Every day with Tracie is like a clockwork. Since she's autistic her environment needs to be static. Every morning she has to wake up at the same time, eat the same foods at the same times, and participate in the same activities at the same times. Her schedule is invariant. Any deviation would cause confusion for her and she would get upset. Said confusion might even cause seizures. Every day and every event in her life is a framework fixed in an invariant cycle. Therefore her lifestyle is a clockwork.
I believe that the things that my sister is capable of doing with her mental disability make her a walking phenomena. When she was younger the doctors told my parents that there was nothing that could be done for her mild to severe autism. They said that we would always have to feed her, help her walk, and never know what she wanted; the claimed that she would never gain any independence. Now she can feed herself without any assitance at all. Tracie can walk independently, load the dishwasher, even put DVDs in the DVD player and hit the play button. She can ask when she wants something and even convey her feelings with simple verbal communication. Though her world is completely uniform, she manages to make progress in her communication and motor skills. She is a phenomenon.

October 3, 2006


My favorite part of this campus is probably the Mississippi River. A while back, I took my camera and my bike out for a little spin, hoping to capture some of the beauty in the area. I rode my bike up and down the East River Parkway, wet my feet in the river, and even followed some small rodents into the woods on slightly worn paths. When I got to the Westbank, however, I found a little enclave next to the bike path. It seemed completely intentional-- there was a set of stairs leading down to it and a little slab of concrete were a bench might have been.
Another set of stairs led down further and then the path just stopped-- cut off by branches and bushes.
The whole area was beautiful in an odd, morbid sense. There was graffiti on the once white walls and plants had begun to take over the area.

September 25, 2006

The Peace House

A few weeks ago my sculpture class took a fieldtrip to the Minneapolis Institute of Arts. We all piled into cars and hoped that the classmate driving wouldn't get us lost. On the way there, I noticed a little building with a colorful mural on the side of it. It said "Peace House" on the front.
The mural had made m curious so I checked it out on the net later.

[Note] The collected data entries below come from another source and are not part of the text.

-- pv_equiv track=rewrite | github.com/handuoZhang/Genetic-Algorithm-based-Online-Partitioning-BranchyNet-for-Accelearting-Edge-Inference | MutOper.py | positionToPartition
-- ===== SOURCE A (Python) =====
-- import copy
--
-- def positionToPartition(partition):
--     l2 = copy.deepcopy(partition)
--     result = list()
--     d = dict()
--     partition.sort()
--     for index,value in enumerate(partition):
--         d[value] = index
--     for i in l2:
--         result.append(d[i])
--     return result
-- ===== SOURCE B (Python) =====
-- def positionToPartition(partition):
--     # Rank by comparison counting: the last sorted index of x equals
--     # (#elements < x) + (#elements == x) - 1. No sort is used to compute ranks.
--     result = []
--     for x in partition:
--         lt = 0
--         eq = 0
--         for y in partition:
--             if y < x:
--                 lt += 1
--             elif y == x:
--                 eq += 1
--         result.append(lt + eq - 1)
--     partition.sort()  # preserve A's in-place sort side effect
--     return result
-- ===== Notes on version B (the rewrite author's own statement) =====
-- stated objective: alternative
-- what changed: Replaces sort-then-enumerate-into-dict rank table by direct comparison counting: each element's rank is (#smaller)+(#equal)-1, computed with a nested counting loop and no index table; trades O(n log n) for O(n^2).
import Mathlib
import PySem

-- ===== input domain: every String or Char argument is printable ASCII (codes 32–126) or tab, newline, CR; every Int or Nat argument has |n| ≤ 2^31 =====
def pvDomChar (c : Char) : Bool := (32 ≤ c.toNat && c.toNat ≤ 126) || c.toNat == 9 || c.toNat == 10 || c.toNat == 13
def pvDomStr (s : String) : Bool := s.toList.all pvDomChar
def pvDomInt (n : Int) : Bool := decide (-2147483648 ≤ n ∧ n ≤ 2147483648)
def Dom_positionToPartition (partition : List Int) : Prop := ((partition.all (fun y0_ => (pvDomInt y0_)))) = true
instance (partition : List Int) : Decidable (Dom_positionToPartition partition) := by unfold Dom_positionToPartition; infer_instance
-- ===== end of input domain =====

-- ===== PORT A =====
-- Header: B computes each rank by comparison counting ((#smaller)+(#equal)-1) instead of A's
-- sort-then-enumerate dict table (objective: alternative). Both Pythons sort `partition` in
-- place; the equivalence proved here is about the return value.
-- Port of A. d[i] in A's second loop never raises KeyError (every i of l2 is in the sorted
-- list, hence a key of d), so the lookup is ported as getD with an arbitrary default.
def positionToPartition (partition : List Int) : List Int :=
  let l2 := partition
  let sortedp := PySem.List.sorted partition (fun x => x) false
  let d := (PySem.List.enumerate sortedp 0).foldl
             (fun d p => d.insert p.2 p.1) PySem.Dict.empty
  l2.foldl (fun result i => result ++ [d.getD i 0]) []

-- ===== PORT B =====
def positionToPartition_alt (partition : List Int) : List Int :=
  partition.foldl (fun result x =>
    let c := partition.foldl (fun (p : Int × Int) y =>
      if y < x then (p.1 + 1, p.2) else if y = x then (p.1, p.2 + 1) else p) (0, 0)
    result ++ [c.1 + c.2 - 1]) []

-- ===== PRECONDITION & SPEC =====
def Spec_positionToPartition (partition : List Int) (out : List Int) : Prop := out = positionToPartition_alt partition
instance (partition : List Int) (out : List Int) : Decidable (Spec_positionToPartition partition out) := by unfold Spec_positionToPartition; infer_instance

-- ===== CLAIM (what is proved, stated in full; the proofs are below) =====
def Claim_equal_positionToPartition : Prop := ∀ (partition : List Int), Dom_positionToPartition partition → Spec_positionToPartition partition (positionToPartition partition)

-- ===== LEMMAS AND PROOFS =====

-- bisectRight is the unique index with the bisect_right bracketing property on a sorted list
lemma bisectRight_eq_of (l : List Int) (x : Int) (hs : l.Pairwise (· ≤ ·)) (k : Nat)
    (hk : k ≤ l.length)
    (h1 : ∀ j (hj : j < l.length), j < k → l[j] ≤ x)
    (h2 : ∀ j (hj : j < l.length), k ≤ j → x < l[j]) :
    PySem.List.bisectRight l x = k := by
  obtain ⟨hn, hn1, hn2⟩ := PySem.List.bisectRight_spec l x hs
  set n := PySem.List.bisectRight l x with hdef
  rcases lt_trichotomy n k with h | h | h
  · have hlt : n < l.length := lt_of_lt_of_le h hk
    have := h1 n hlt h
    have := hn2 n hlt le_rfl
    omega
  · exact h
  · have hlt : k < l.length := lt_of_lt_of_le h hn
    have := hn1 k hlt h
    have := h2 k hlt le_rfl
    omega

-- the dict built by A's first loop maps each member of the sorted list to bisect_right - 1
lemma dict_getD_eq (s : List Int) (hs : s.Pairwise (· ≤ ·)) :
    ∀ x ∈ s,
    ((PySem.List.enumerate s 0).foldl (fun d p => d.insert p.2 p.1)
        (PySem.Dict.empty : PySem.Dict Int Int)).getD x 0
      = (PySem.List.bisectRight s x : Int) - 1 := by
  induction s using List.reverseRecOn with
  | nil => intro x hx; cases hx
  | append_singleton s a ih =>
    rw [List.pairwise_append] at hs
    obtain ⟨hps, -, hall⟩ := hs
    have hle : ∀ y ∈ s, y ≤ a := fun y hy => hall y hy a (List.mem_singleton_self a)
    intro x hx
    rw [PySem.List.enumerate_append, List.foldl_append]
    simp only [PySem.List.enumerate_cons, PySem.List.enumerate_nil, List.foldl_cons,
      List.foldl_nil]
    by_cases hxa : x = a
    · subst hxa
      rw [PySem.Dict.getD_insert_self]
      have hb : PySem.List.bisectRight (s ++ [x]) x = s.length + 1 := by
        apply bisectRight_eq_of _ _ (by
          rw [List.pairwise_append]
          exact ⟨hps, List.pairwise_singleton _ _, hall⟩)
        · simp
        · intro j hj _
          simp only [List.length_append, List.length_singleton] at hj
          rcases Nat.lt_or_ge j s.length with h | h
          · rw [List.getElem_append_left h]
            exact hle _ (List.getElem_mem h)
          · have : j = s.length := by omega
            subst this
            simp
        · intro j hj hk
          simp only [List.length_append, List.length_singleton] at hj
          omega
      rw [hb]
      push_cast
      ring
    · rw [PySem.Dict.getD_insert_of_ne _ _ _ hxa]
      have hxs : x ∈ s := by
        rcases List.mem_append.mp hx with h | h
        · exact h
        · exact absurd (List.mem_singleton.mp h) hxa
      have hxa' : x < a := lt_of_le_of_ne (hle x hxs) hxa
      rw [ih hps x hxs]
      congr 2
      obtain ⟨hn, hn1, hn2⟩ := PySem.List.bisectRight_spec s x hps
      symm
      apply bisectRight_eq_of _ _ (by
        rw [List.pairwise_append]
        exact ⟨hps, List.pairwise_singleton _ _, hall⟩)
      · simp; omega
      · intro j hj hk
        have hj' : j < s.length := lt_of_lt_of_le hk hn
        rw [List.getElem_append_left hj']
        exact hn1 j hj' hk
      · intro j hj hk
        simp only [List.length_append, List.length_singleton] at hj
        rcases Nat.lt_or_ge j s.length with h | h
        · rw [List.getElem_append_left h]
          exact hn2 j h hk
        · have : j = s.length := by omega
          subst this
          simpa using hxa'

-- on a sorted list, the elements ≤ x are exactly an initial segment of length countP (≤ x)
lemma countP_prefix (s : List Int) (x : Int) (hs : s.Pairwise (· ≤ ·)) :
    ∀ j (hj : j < s.length), (s[j] ≤ x ↔ j < s.countP (fun y => decide (y ≤ x))) := by
  induction s with
  | nil => intro j hj; cases hj
  | cons a t ih =>
    rw [List.pairwise_cons] at hs
    obtain ⟨ha, ht⟩ := hs
    intro j hj
    by_cases hax : a ≤ x
    · cases j with
      | zero => simp [hax]
      | succ j =>
        have := ih ht j (by simpa using hj)
        simp only [List.getElem_cons_succ]
        rw [this]
        simp [hax]
    · have ht0 : t.countP (fun y => decide (y ≤ x)) = 0 := by
        rw [List.countP_eq_zero]
        intro y hy
        have := ha y hy
        simp only [decide_eq_true_eq]
        omega
      have : (a :: t).countP (fun y => decide (y ≤ x)) = 0 := by
        simp [hax, ht0]
      rw [this]
      constructor
      · intro hle
        exfalso
        cases j with
        | zero => exact hax (by simpa using hle)
        | succ j =>
          have := ha _ (List.getElem_mem (l := t) (by simpa using hj))
          simp only [List.getElem_cons_succ] at hle
          omega
      · intro h; cases h
  
-- bisect_right on a sorted list counts the elements ≤ x
lemma bisectRight_eq_countP (s : List Int) (x : Int) (hs : s.Pairwise (· ≤ ·)) :
    PySem.List.bisectRight s x = s.countP (fun y => decide (y ≤ x)) := by
  apply bisectRight_eq_of _ _ hs
  · exact List.countP_le_length
  · intro j hj hk
    exact (countP_prefix s x hs j hj).mpr hk
  · intro j hj hk
    have := (countP_prefix s x hs j hj)
    by_contra h
    exact absurd ((this).mp (by omega)) (by omega)

-- B's inner loop computes (countP (< x), countP (= x)) on top of its initial accumulator
lemma inner_fold_eq (x : Int) (l : List Int) : ∀ (p : Int × Int),
    l.foldl (fun (p : Int × Int) y =>
      if y < x then (p.1 + 1, p.2) else if y = x then (p.1, p.2 + 1) else p) p
    = (p.1 + l.countP (fun y => decide (y < x)), p.2 + l.countP (fun y => decide (y = x))) := by
  induction l with
  | nil => intro p; simp
  | cons a t ih =>
    intro p
    simp only [List.foldl_cons, List.countP_cons]
    rcases lt_trichotomy a x with h1 | h1 | h1
    · rw [if_pos h1, ih]
      have h2 : ¬ a = x := by omega
      simp only [h1, h2, decide_true, decide_false, if_true, Prod.mk.injEq]
      constructor <;> push_cast <;> ring
    · rw [if_neg (by omega), if_pos h1, ih]
      subst h1
      simp only [lt_irrefl, decide_true, decide_false, if_true, Prod.mk.injEq]
      constructor <;> push_cast <;> ring
    · rw [if_neg (by omega), if_neg (by omega), ih]
      have h2 : ¬ a = x := by omega
      have h3 : ¬ a < x := by omega
      simp [h2, h3]

-- splitting countP (≤ x) into strict and equal parts
lemma countP_le_split (l : List Int) (x : Int) :
    l.countP (fun y => decide (y ≤ x))
      = l.countP (fun y => decide (y < x)) + l.countP (fun y => decide (y = x)) := by
  induction l with
  | nil => simp
  | cons a t ih =>
    simp only [List.countP_cons]
    rcases lt_trichotomy a x with h1 | h1 | h1
    · have h2 : ¬ a = x := by omega
      have h4 : a ≤ x := by omega
      simp [h1, h2, h4, ih]; omega
    · have h3 : ¬ a < x := by omega
      have h4 : a ≤ x := by omega
      simp [h1, ih]; omega
    · have h2 : ¬ a = x := by omega
      have h3 : ¬ a < x := by omega
      have h4 : ¬ a ≤ x := by omega
      simp [h2, h3, h4, ih]

-- ===== VERDICT (by name: the statement is the Claim_ definition above) =====
theorem positionToPartition_spec : Claim_equal_positionToPartition := by
  intro partition _
  unfold Spec_positionToPartition positionToPartition positionToPartition_alt
  simp only
  rw [PySem.List.foldl_append_singleton_eq_map, PySem.List.foldl_append_singleton_eq_map]
  apply List.map_congr_left
  intro x hx
  have hpair : (PySem.List.sorted partition (fun x => x) false).Pairwise (· ≤ ·) := by
    simpa using PySem.List.sorted_pairwise partition (fun x => x)
  have hmem : x ∈ PySem.List.sorted partition (fun x => x) false :=
    (PySem.List.mem_sorted _ _ _ _).mpr hx
  rw [dict_getD_eq _ hpair x hmem, inner_fold_eq]
  have hperm : (PySem.List.sorted partition (fun x => x) false).Perm partition :=
    PySem.List.sorted_perm _ _ _
  rw [bisectRight_eq_countP _ _ hpair, hperm.countP_eq]
  rw [countP_le_split]
  push_cast
  ring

Apparently the Peace House is a building for anyone to go to who needs help.
They serve a free lunch and offer discussion groups to help people talk through their problems.
I really think that a place like this is a good way to help the community. Not only are the people in the Peace House helping those in need physically, they are helping them mentally and spiritually.
It is only when we try to help a person as a whole rather than as a corpse (which is what they are if you ignore the mind and the soul) that we can really make a difference.
Instead of just putting a roof over the heads and food in the mouths of the needy, the Peace House is nourising the minds of the impoverished with intelligent discussion; the workers are helping the people to learn how to shelter themselves by educating them and teaching them to stand up for their beliefs.

Food and Monetary donations can be sent to:
Peace House
510 E. Franklin Ave.
Minneapolis, MN 55404

September 19, 2006

Midtown Market

As a native of a small town in Wisconsin, I hadn't gotten much exposure to different cultures before I came to the Twin Cities. One of the reasons I came here was so that I could experience different cultures and ways of life through both direct and indirect means. I was pretty excited when I was told that I had to go to a place like the Midtown Market.

There was a sense of continual motion in the Market. The torrents of people, in addition to the various banners and flags hanging all over the place, created a flow that was hard to break away from. This flow of energy brought each person past the different cultures/booths at a pace slow enough for them to take them in as separate entities; however, the pace was also quick enough that each booth seemed to meld into the next, creating a continuity and a sense of unity within the entire complex. Once you step out of the flow of people the energy created by it is still evident. You can still hear the chatter of the individuals walking by, but it's a bit subdued as your concentration shifts to each individual booth. You feel separated from, yet connected to, the people outside.

The general atmosphere in the Market was one of unity and friendship. Everyone that I encountered was cheerful and friendly. Everyone was open to the experience and the people involved. Friendly chatter filled the air and music drifted in and out of the booths.
The vibrant colors made me wish I had brought a sketchbook or a camera along.
I also wish that I would have brought more money so that I could have sampled more of the foods and wares offered at the Market.
I look forward to going there again some time in the future.